Let's not confuse reorgs and unified "everything for space stuff under one roof with people concentrating on space stuff" with the parallel issue of "more or less military spending".)
You're confusing the current state of affairs with a better state of affairs.
Having a separate air force increases turf battles and complicates integrated fighting. Why shouldn't the army and navy provide their own air support? Why should they have a separate chain of command who is vested in increasing air power whether it's the best use of funds? Why have a separate set of demands on the JSF?
So, will Space Force look like the stuff from UFO or Space 1999? Personally I prefer chicks with purple hair and fishnet tops.
Lt Ellis for the win!
By this logic the Air Force should be part of the Army. And hell, the Army should be part of the Navy, just call them Marines.
But the reality is it's a completely different frontier and needs a specialized force.

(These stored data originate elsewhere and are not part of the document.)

-- pv_equiv track=rewrite | github.com/Adhikram/Study_Resources | DSA/Python/Questions/String/NumberOfSpecialChar.py | number_of_special_chars2
-- ===== SOURCE A (Python) =====
-- def number_of_special_chars2(word: str) -> int:
--     dist = ord("a") - ord("A")
--     result = 0
--     char_map = {}
--
--     # Track character positions
--     for i, ch in enumerate(word):
--         if ord(ch) - ord("A") in char_map and ord("A") <= ord(ch) <= ord("Z"):
--             continue
--         char_map[ord(ch) - ord("A")] = i
--
--     # Count valid pairs
--     for i in range(26):
--         if (
--             i in char_map
--             and (i + dist) in char_map
--             and char_map[i] > char_map[i + dist]
--         ):
--             result += 1
--
--     return result
-- ===== SOURCE B (Python) =====
-- def number_of_special_chars2(word: str) -> int:
--     upper_seen = set()
--     lower_seen = set()
--     broken = set()
--     for ch in word:
--         if 'A' <= ch <= 'Z':
--             upper_seen.add(ch)
--         elif 'a' <= ch <= 'z':
--             lower_seen.add(ch)
--             if chr(ord(ch) - 32) in upper_seen:
--                 broken.add(ch)
--     return sum(1 for ch in lower_seen
--                if chr(ord(ch) - 32) in upper_seen and ch not in broken)
-- ===== Notes on version B (the rewrite author's own statement) =====
-- stated objective: simpler
-- what changed: A builds a position dict (first index per uppercase, last index per lowercase, keyed by ord(ch)-65) and then scans 26 key pairs comparing indices; B keeps no positions at all: one pass maintains three sets (uppercase seen, lowercase seen, and 'broken' letters whose lowercase occurs after their uppercase) and returns the count of letters in both case-sets but not broken.
import Mathlib
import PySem

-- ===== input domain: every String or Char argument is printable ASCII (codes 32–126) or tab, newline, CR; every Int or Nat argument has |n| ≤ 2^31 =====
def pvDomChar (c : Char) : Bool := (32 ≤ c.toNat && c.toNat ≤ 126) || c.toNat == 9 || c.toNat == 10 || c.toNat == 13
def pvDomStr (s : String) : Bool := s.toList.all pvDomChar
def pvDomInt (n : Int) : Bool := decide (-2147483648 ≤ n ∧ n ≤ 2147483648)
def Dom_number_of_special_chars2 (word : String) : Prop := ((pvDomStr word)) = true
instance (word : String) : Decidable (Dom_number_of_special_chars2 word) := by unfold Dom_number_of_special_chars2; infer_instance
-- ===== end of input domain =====

-- B replaces A's ord-keyed position dict plus 26-pair index scan by a single pass with three
-- character sets (upper seen, lower seen, broken) and a set-based count; same O(n) cost, simpler.

-- ===== PORT A =====
-- the first loop of A: char_map after 'for i, ch in enumerate(word): …'
def pvAMap (l : List Char) : PySem.Dict Int Int :=
  (PySem.List.enumerate l).foldl
    (fun m p =>
      if m.contains ((p.2.toNat : Int) - 65) && decide (65 ≤ p.2.toNat) && decide (p.2.toNat ≤ 90)
      then m
      else m.insert ((p.2.toNat : Int) - 65) p.1)
    PySem.Dict.empty

def number_of_special_chars2 (word : String) : Int :=
  let dist : Int := 97 - 65
  let charMap := pvAMap word.toList
  (PySem.List.pyRange 0 26).foldl
    (fun result i =>
      if charMap.contains i && charMap.contains (i + dist) &&
         decide (charMap.getD (i + dist) 0 < charMap.getD i 0)
      then result + 1 else result)
    0

-- ===== PORT B =====
-- B's loop body: state = (upper_seen, lower_seen, broken)
def pvBStep (st : PySem.Set Char × PySem.Set Char × PySem.Set Char) (ch : Char) :
    PySem.Set Char × PySem.Set Char × PySem.Set Char :=
  if 'A' ≤ ch ∧ ch ≤ 'Z' then (PySem.Set.add st.1 ch, st.2.1, st.2.2)
  else if 'a' ≤ ch ∧ ch ≤ 'z' then
    if Char.ofNat (ch.toNat - 32) ∈ st.1
    then (st.1, PySem.Set.add st.2.1 ch, PySem.Set.add st.2.2 ch)
    else (st.1, PySem.Set.add st.2.1 ch, st.2.2)
  else st

def pvBLoop (l : List Char) : PySem.Set Char × PySem.Set Char × PySem.Set Char :=
  l.foldl pvBStep (PySem.Set.empty, PySem.Set.empty, PySem.Set.empty)

def number_of_special_chars2_alt (word : String) : Int :=
  let st := pvBLoop word.toList
  (st.2.1.countP (fun ch =>
      PySem.Set.contains st.1 (Char.ofNat (ch.toNat - 32)) && !PySem.Set.contains st.2.2 ch) : Int)

-- ===== PRECONDITION & SPEC =====
def Spec_number_of_special_chars2 (word : String) (out : Int) : Prop := out = number_of_special_chars2_alt word
instance (word : String) (out : Int) : Decidable (Spec_number_of_special_chars2 word out) := by unfold Spec_number_of_special_chars2; infer_instance

-- ===== CLAIM (what is proved, stated in full; the proofs are below) =====
def Claim_equal_number_of_special_chars2 : Prop := ∀ (word : String), Dom_number_of_special_chars2 word → Spec_number_of_special_chars2 word (number_of_special_chars2 word)

-- ===== LEMMAS AND PROOFS =====

-- index of the first occurrence of u in l (A stores it for uppercase keys; B's upper_seen tests it)
def pvFU : List Char → Char → Option Nat
  | [], _ => none
  | x :: xs, u => if x = u then some 0 else (pvFU xs u).map (· + 1)

-- index of the last occurrence of c in l (A stores it for lowercase keys)
def pvLL : List Char → Char → Option Nat
  | [], _ => none
  | x :: xs, c =>
    match (pvLL xs c).map (· + 1) with
    | some j => some j
    | none => if x = c then some 0 else none

-- 'broken' recogniser: an occurrence of c strictly after an occurrence of u (s = u already seen)
def pvBkA : Bool → List Char → Char → Char → Bool
  | _, [], _, _ => false
  | s, x :: xs, u, c => (decide (x = c) && s) || pvBkA (s || decide (x = u)) xs u c

theorem char_eq_iff_toNat (a b : Char) : a = b ↔ a.toNat = b.toNat := by
  constructor
  · intro h; rw [h]
  · intro h; exact Char.ext (UInt32.toNat_inj.mp h)

theorem char_le_iff_toNat (a b : Char) : a ≤ b ↔ a.toNat ≤ b.toNat := by
  rw [Char.le_def]
  exact UInt32.le_iff_toNat_le

theorem char_toNat_ofNat_of_lt (n : Nat) (h : n < 55296) : (Char.ofNat n).toNat = n := by
  rw [Char.toNat_ofNat, if_pos]; left; omega

theorem pv_upper_iff (x : Char) : ('A' ≤ x ∧ x ≤ 'Z') ↔ (65 ≤ x.toNat ∧ x.toNat ≤ 90) := by
  rw [char_le_iff_toNat, char_le_iff_toNat]
  simp [show ('A').toNat = 65 from rfl, show ('Z').toNat = 90 from rfl]

theorem pv_lower_iff (x : Char) : ('a' ≤ x ∧ x ≤ 'z') ↔ (97 ≤ x.toNat ∧ x.toNat ≤ 122) := by
  rw [char_le_iff_toNat, char_le_iff_toNat]
  simp [show ('a').toNat = 97 from rfl, show ('z').toNat = 122 from rfl]

theorem pvFU_append (p : List Char) (x u : Char) :
    pvFU (p ++ [x]) u = if (pvFU p u).isSome then pvFU p u else if x = u then some p.length else none := by
  induction p with
  | nil => by_cases h : x = u <;> simp [pvFU, h]
  | cons y ys ih =>
    by_cases h : y = u
    · simp [pvFU, h]
    · simp only [List.cons_append, pvFU, if_neg h, ih]
      by_cases hs : (pvFU ys u).isSome
      · simp [hs]
      · by_cases hx : x = u <;> simp [hs, hx]

theorem pvLL_append (p : List Char) (x c : Char) :
    pvLL (p ++ [x]) c = if x = c then some p.length else pvLL p c := by
  induction p with
  | nil => by_cases h : x = c <;> simp [pvLL, h]
  | cons y ys ih =>
    by_cases hx : x = c
    · simp only [List.cons_append, pvLL, ih, if_pos hx]
      simp
    · simp only [List.cons_append, pvLL, ih, if_neg hx]

theorem pvFU_append_ne (p : List Char) (x u : Char) (h : x ≠ u) :
    pvFU (p ++ [x]) u = pvFU p u := by
  rw [pvFU_append]
  cases hs : (pvFU p u).isSome
  · rw [if_neg (by simp [hs]), if_neg h]
    exact (Option.not_isSome_iff_eq_none.mp (by rw [hs]; exact Bool.false_ne_true)).symm
  · simp

theorem pvFU_lt_length (l : List Char) (u : Char) (a : Nat) (h : pvFU l u = some a) : a < l.length := by
  induction l generalizing a with
  | nil => simp [pvFU] at h
  | cons y ys ih =>
    by_cases hy : y = u
    · simp [pvFU, hy] at h
      simp only [List.length_cons]
      omega
    · simp only [pvFU, if_neg hy, Option.map_eq_some_iff] at h
      obtain ⟨a', ha', h2⟩ := h
      have := ih a' ha'
      simp only [List.length_cons]
      omega

theorem pvLL_lt_length (l : List Char) (c : Char) (b : Nat) (h : pvLL l c = some b) : b < l.length := by
  induction l generalizing b with
  | nil => simp [pvLL] at h
  | cons y ys ih =>
    simp only [pvLL] at h
    cases hr : pvLL ys c with
    | some j =>
      rw [hr] at h
      simp at h
      have := ih j hr
      simp only [List.length_cons]
      omega
    | none =>
      rw [hr] at h
      simp at h
      obtain ⟨-, hb⟩ := h
      simp only [List.length_cons]
      omega

theorem pvFU_isSome_iff (l : List Char) (u : Char) : (pvFU l u).isSome ↔ u ∈ l := by
  induction l with
  | nil => simp [pvFU]
  | cons y ys ih =>
    by_cases h : y = u
    · simp [pvFU, h]
    · have h' : u ≠ y := fun e => h e.symm
      simp [pvFU, h, h', ih]

theorem pvLL_isSome_iff (l : List Char) (c : Char) : (pvLL l c).isSome ↔ c ∈ l := by
  induction l with
  | nil => simp [pvLL]
  | cons y ys ih =>
    simp only [pvLL]
    cases hr : pvLL ys c with
    | some j =>
      rw [hr] at ih
      simp at ih
      simp [ih]
    | none =>
      rw [hr] at ih
      simp at ih
      by_cases h : y = c
      · simp [h]
      · have h' : c ≠ y := fun e => h e.symm
        simp [h, h', ih]

theorem pvBkA_append (s : Bool) (p : List Char) (x u c : Char) :
    pvBkA s (p ++ [x]) u c = (pvBkA s p u c || (decide (x = c) && (s || decide (u ∈ p)))) := by
  induction p generalizing s with
  | nil => simp [pvBkA]
  | cons y ys ih =>
    simp only [List.cons_append, pvBkA, ih, List.mem_cons]
    by_cases hyu : y = u
    · subst hyu
      simp [Bool.or_assoc]
    · have h' : (u = y) ↔ False := ⟨fun e => hyu e.symm, False.elim⟩
      simp [hyu, h', Bool.or_assoc]

theorem pvBkA_false_of_not_mem (l : List Char) (u c : Char) (h : u ∉ l) :
    pvBkA false l u c = false := by
  induction l with
  | nil => rfl
  | cons y ys ih =>
    rw [List.mem_cons, not_or] at h
    have hy : y ≠ u := fun e => h.1 e.symm
    simp [pvBkA, hy, ih h.2]

-- the crux: 'broken' ⟺ the first occurrence of u precedes the last occurrence of c
theorem pvBk_iff (l : List Char) (u c : Char) (hne : u ≠ c) :
    ∀ a b, pvFU l u = some a → pvLL l c = some b →
      ((pvBkA false l u c = true ↔ a < b) ∧ a ≠ b) := by
  induction l using List.reverseRecOn with
  | nil => intro a b ha _; simp [pvFU] at ha
  | append_singleton p x ih =>
    intro a b ha hb
    rw [pvFU_append] at ha
    rw [pvLL_append] at hb
    rw [pvBkA_append]
    by_cases hxc : x = c
    · rw [if_pos hxc] at hb
      have hb' : b = p.length := by injection hb with h; omega
      have hxu : x ≠ u := fun e => hne (e.symm.trans hxc)
      have hfu : pvFU p u = some a := by
        by_cases hs : (pvFU p u).isSome
        · rwa [if_pos hs] at ha
        · rw [if_neg hs, if_neg hxu] at ha; exact absurd ha (by simp)
      have hmem : u ∈ p := (pvFU_isSome_iff p u).mp (by simp [hfu])
      have halt : a < p.length := pvFU_lt_length p u a hfu
      constructor
      · simp [hxc, hmem]; omega
      · omega
    · by_cases hxu : x = u
      · rw [if_neg hxc] at hb
        have hblt := pvLL_lt_length p c b hb
        by_cases hs : (pvFU p u).isSome
        · rw [if_pos hs] at ha
          have := ih a b ha hb
          simpa [hxc] using this
        · rw [if_neg hs, if_pos hxu] at ha
          have ha' : a = p.length := by injection ha with h; omega
          have hnm : u ∉ p := fun hm => by
            rw [← pvFU_isSome_iff] at hm; exact absurd hm (by simp [hs])
          have hbk : pvBkA false p u c = false := pvBkA_false_of_not_mem p u c hnm
          constructor
          · simp [hbk, hxc]; omega
          · omega
      · rw [if_neg hxc] at hb
        have hfu : pvFU p u = some a := by
          by_cases hs : (pvFU p u).isSome
          · rwa [if_pos hs] at ha
          · rw [if_neg hs, if_neg hxu] at ha; exact absurd ha (by simp)
        have := ih a b hfu hb
        simpa [hxc] using this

And if there is ever a major war, space will be the key battlefield. Whoever controls it, controls the ground and air.
A far larger threat is foreign nationals smuggling plastic straws into the U.S. Is anyone guarding against that?
Well, look at the remarkable job they've done in combating AGW.
I interpret "the press" as "only people like me." That way, I get to do whatever I want while I figure out what to do with you
That's what I call "freedom."
Anyway, these media people better tread carefully or it won't be long until someone's saying "what does 'freedom of the press' really mean?
Because the next thing you know, it will mean whatever the government says it means, because democracy.